__Task to carry out__
Give only the number of lines in the records that contain the word "elementary".

__Dataset content__
____________

-- pv_equiv track=rewrite | github.com/cirosantilli/project-euler-solvers | solvers/278.py | solve
-- ===== SOURCE A (Python) =====
-- def solve(limit: int) -> int:
--     primes = [2]
--     i = 3
--     while i <= limit:
--         is_prime = True
--         for x in primes:
--             if x * x > i:
--                 break
--             if i % x == 0:
--                 is_prime = False
--                 break
--         if is_prime:
--             primes.append(i)
--         i += 2
--
--     total = 0
--     for i in range(len(primes)):
--         for j in range(i + 1, len(primes)):
--             for k in range(j + 1, len(primes)):
--                 p = primes[i]
--                 q = primes[j]
--                 r = primes[k]
--                 total += 2 * p * q * r - p * q - p * r - q * r
--
--     return total
-- ===== SOURCE B (Python) =====
-- def solve(limit: int) -> int:
--     primes = [2]
--     i = 3
--     while i <= limit:
--         is_prime = True
--         for x in primes:
--             if x * x > i:
--                 break
--             if i % x == 0:
--                 is_prime = False
--                 break
--         if is_prime:
--             primes.append(i)
--         i += 2
--
--     # One pass maintaining elementary symmetric sums e1, e2, e3 of the primes.
--     # Sum over triples p<q<r of (2pqr - pq - pr - qr) = 2*e3 - (n-2)*e2.
--     e1 = e2 = e3 = 0
--     for p in primes:
--         e3 += e2 * p
--         e2 += e1 * p
--         e1 += p
--     return 2 * e3 - (len(primes) - 2) * e2
-- ===== Notes on version B (the rewrite author's own statement) =====
-- stated objective: faster
-- what changed: Replaces the cubic triple loop over prime triples with a single pass maintaining elementary symmetric sums e1,e2,e3 and the closed form 2*e3 - (n-2)*e2 (prime generation unchanged).
import Mathlib
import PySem

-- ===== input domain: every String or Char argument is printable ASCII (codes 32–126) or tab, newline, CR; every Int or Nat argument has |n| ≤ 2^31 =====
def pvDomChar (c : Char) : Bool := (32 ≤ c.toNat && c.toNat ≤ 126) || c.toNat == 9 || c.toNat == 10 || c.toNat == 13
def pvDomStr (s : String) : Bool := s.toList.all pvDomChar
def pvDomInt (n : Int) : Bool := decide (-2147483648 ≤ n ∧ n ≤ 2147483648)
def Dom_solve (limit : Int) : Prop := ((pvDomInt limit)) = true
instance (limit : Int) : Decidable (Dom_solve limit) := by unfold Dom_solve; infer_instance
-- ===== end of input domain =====

-- B replaces A's cubic loop over prime triples by a single pass maintaining the
-- elementary symmetric sums e1,e2,e3 and the closed form 2*e3 - (n-2)*e2 (faster;
-- the prime-generation loop is unchanged and is a shared helper of both ports).

-- ===== PORT A =====
-- shared helper (identical code in Source A and Source B): the inner 'for x in primes' trial loop
def pvTrial (i : Int) : List Int → Bool
  | [] => true
  | x :: xs =>
    if x * x > i then true
    else if PySem.Int.mod i x = 0 then false
    else pvTrial i xs

-- shared helper (identical code in Source A and Source B): the 'while i <= limit' loop
def pvBuildPrimes (limit i : Int) (primes : List Int) : List Int :=
  if _h : i ≤ limit then
    pvBuildPrimes limit (i + 2) (if pvTrial i primes then primes ++ [i] else primes)
  else primes
termination_by (limit + 1 - i).toNat
decreasing_by omega

def solve (limit : Int) : Int :=
  let primes := pvBuildPrimes limit 3 [2]
  let n : Int := (primes.length : Int)
  (PySem.List.pyRange 0 n 1).foldl (fun total i =>
    (PySem.List.pyRange (i + 1) n 1).foldl (fun total j =>
      (PySem.List.pyRange (j + 1) n 1).foldl (fun total k =>
        let p := PySem.List.pyGetD primes i 0
        let q := PySem.List.pyGetD primes j 0
        let r := PySem.List.pyGetD primes k 0
        total + (2 * p * q * r - p * q - p * r - q * r)) total) total) 0

-- ===== PORT B =====
def solve_alt (limit : Int) : Int :=
  let primes := pvBuildPrimes limit 3 [2]
  let s := primes.foldl
    (fun (s : Int × Int × Int) p => (s.1 + p, s.2.1 + s.1 * p, s.2.2 + s.2.1 * p))
    (0, 0, 0)
  2 * s.2.2 - ((primes.length : Int) - 2) * s.2.1

-- ===== PRECONDITION & SPEC =====
def Spec_solve (limit : Int) (out : Int) : Prop := out = solve_alt limit
instance (limit : Int) (out : Int) : Decidable (Spec_solve limit out) := by unfold Spec_solve; infer_instance

-- ===== CLAIM (what is proved, stated in full; the proofs are below) =====
def Claim_equal_solve : Prop := ∀ (limit : Int), Dom_solve limit → Spec_solve limit (solve limit)

-- ===== LEMMAS AND PROOFS =====

-- elementary symmetric sums e1, e2, e3 of a list
def pvE1 : List Int → Int
  | [] => 0
  | p :: t => p + pvE1 t

def pvE2 : List Int → Int
  | [] => 0
  | p :: t => p * pvE1 t + pvE2 t

def pvE3 : List Int → Int
  | [] => 0
  | p :: t => p * pvE2 t + pvE3 t

-- sum of F x xs over the "head + tail" decompositions of a list
def pvG (F : Int → List Int → Int) : List Int → Int
  | [] => 0
  | x :: xs => F x xs + pvG F xs

def pvg (p q r : Int) : Int := 2 * p * q * r - p * q - p * r - q * r

-- an index loop 'for k in range(j, len(l))' whose body adds F l[k] (l.drop (k+1)) equals t + pvG F (l.drop j)
theorem pv_foldIdx (l : List Int) (body : Int → Int → Int) (F : Int → List Int → Int)
    (hbody : ∀ (t k : Int), 0 ≤ k → k < (l.length : Int) →
      body t k = t + F (PySem.List.pyGetD l k 0) (l.drop (k.toNat + 1)))
    (j t : Int) (hj : 0 ≤ j) :
    (PySem.List.pyRange j (l.length : Int) 1).foldl body t = t + pvG F (l.drop j.toNat) := by
  by_cases h : (l.length : Int) ≤ j
  · rw [PySem.List.pyRange_one_eq_nil h, List.drop_eq_nil_of_le (by omega)]
    simp [pvG]
  · rw [not_le] at h
    rw [PySem.List.pyRange_one_cons h]
    simp only [List.foldl_cons]
    rw [hbody t j hj h, pv_foldIdx l body F hbody (j + 1) _ (by omega)]
    have hlt : j.toNat < l.length := by omega
    have hd : l.drop j.toNat = l[j.toNat] :: l.drop (j.toNat + 1) :=
      (List.getElem_cons_drop hlt).symm
    have h1 : (j + 1).toNat = j.toNat + 1 := by omega
    rw [PySem.List.pyGetD_eq_getElem l 0 hj h, h1, hd]
    simp [pvG]
    ring
termination_by ((l.length : Int) - j).toNat
decreasing_by omega

theorem pvG3_eq (p q : Int) (l : List Int) :
    pvG (fun r _ => pvg p q r) l
      = 2 * p * q * pvE1 l - (l.length : Int) * (p * q) - (p + q) * pvE1 l := by
  induction l with
  | nil => simp [pvG, pvE1]
  | cons x xs ih =>
    simp only [pvG, pvE1, List.length_cons]
    rw [ih]
    simp only [pvg]
    push_cast
    ring

theorem pvG2_eq (p : Int) (l : List Int) :
    pvG (fun q rest => pvG (fun r _ => pvg p q r) rest) l
      = 2 * p * pvE2 l - ((l.length : Int) - 1) * p * pvE1 l - pvE2 l := by
  induction l with
  | nil => simp [pvG, pvE1, pvE2]
  | cons x xs ih =>
    simp only [pvG, pvE1, pvE2, List.length_cons]
    rw [pvG3_eq, ih]
    push_cast
    ring

theorem pvG1_eq (l : List Int) :
    pvG (fun p rest => pvG (fun q rest2 => pvG (fun r _ => pvg p q r) rest2) rest) l
      = 2 * pvE3 l - ((l.length : Int) - 2) * pvE2 l := by
  induction l with
  | nil => simp [pvG, pvE2, pvE3]
  | cons x xs ih =>
    simp only [pvG, pvE2, pvE3, List.length_cons]
    rw [pvG2_eq, ih]
    push_cast
    ring

theorem pv_foldE (l : List Int) : ∀ (x y z : Int),
    l.foldl (fun (s : Int × Int × Int) p => (s.1 + p, s.2.1 + s.1 * p, s.2.2 + s.2.1 * p)) (x, y, z)
      = (x + pvE1 l, y + x * pvE1 l + pvE2 l, z + y * pvE1 l + x * pvE2 l + pvE3 l) := by
  induction l with
  | nil => intro x y z; simp [pvE1, pvE2, pvE3]
  | cons p t ih =>
    intro x y z
    simp only [List.foldl_cons, ih, pvE1, pvE2, pvE3, Prod.mk.injEq]
    refine ⟨by ring, by ring, by ring⟩

-- A's triple index loop computes pvG of the nested pair sums
theorem pv_tripleLoop (l : List Int) :
    (PySem.List.pyRange 0 (l.length : Int) 1).foldl (fun total i =>
      (PySem.List.pyRange (i + 1) (l.length : Int) 1).foldl (fun total j =>
        (PySem.List.pyRange (j + 1) (l.length : Int) 1).foldl (fun total k =>
          total + pvg (PySem.List.pyGetD l i 0) (PySem.List.pyGetD l j 0) (PySem.List.pyGetD l k 0)) total) total) 0
      = pvG (fun p rest => pvG (fun q rest2 => pvG (fun r _ => pvg p q r) rest2) rest) l := by
  have h := pv_foldIdx l _
    (fun p rest => pvG (fun q rest2 => pvG (fun r _ => pvg p q r) rest2) rest)
    (fun t i hi hilt => by
      exact pv_foldIdx l _
        (fun q rest2 => pvG (fun r _ => pvg (PySem.List.pyGetD l i 0) q r) rest2)
        (fun t j hj hjlt => by
          exact pv_foldIdx l _
            (fun r _ => pvg (PySem.List.pyGetD l i 0) (PySem.List.pyGetD l j 0) r)
            (fun t k hk hklt => rfl)
            (j + 1) t (by omega) |>.trans (by rw [show (j + 1).toNat = j.toNat + 1 by omega]))
        (i + 1) t (by omega) |>.trans (by rw [show (i + 1).toNat = i.toNat + 1 by omega]))
    0 0 (le_refl 0)
  simpa using h

-- ===== VERDICT (by name: the statement is the Claim_ definition above) =====
theorem solve_spec : Claim_equal_solve := by
  intro limit _
  unfold Spec_solve solve solve_alt
  simp only []
  rw [pv_foldE (pvBuildPrimes limit 3 [2]) 0 0 0]
  have h := pv_tripleLoop (pvBuildPrimes limit 3 [2])
  have h2 := pvG1_eq (pvBuildPrimes limit 3 [2])
  simp only [pvg] at h h2
  rw [h, h2]
  ring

____________

__Response below__
4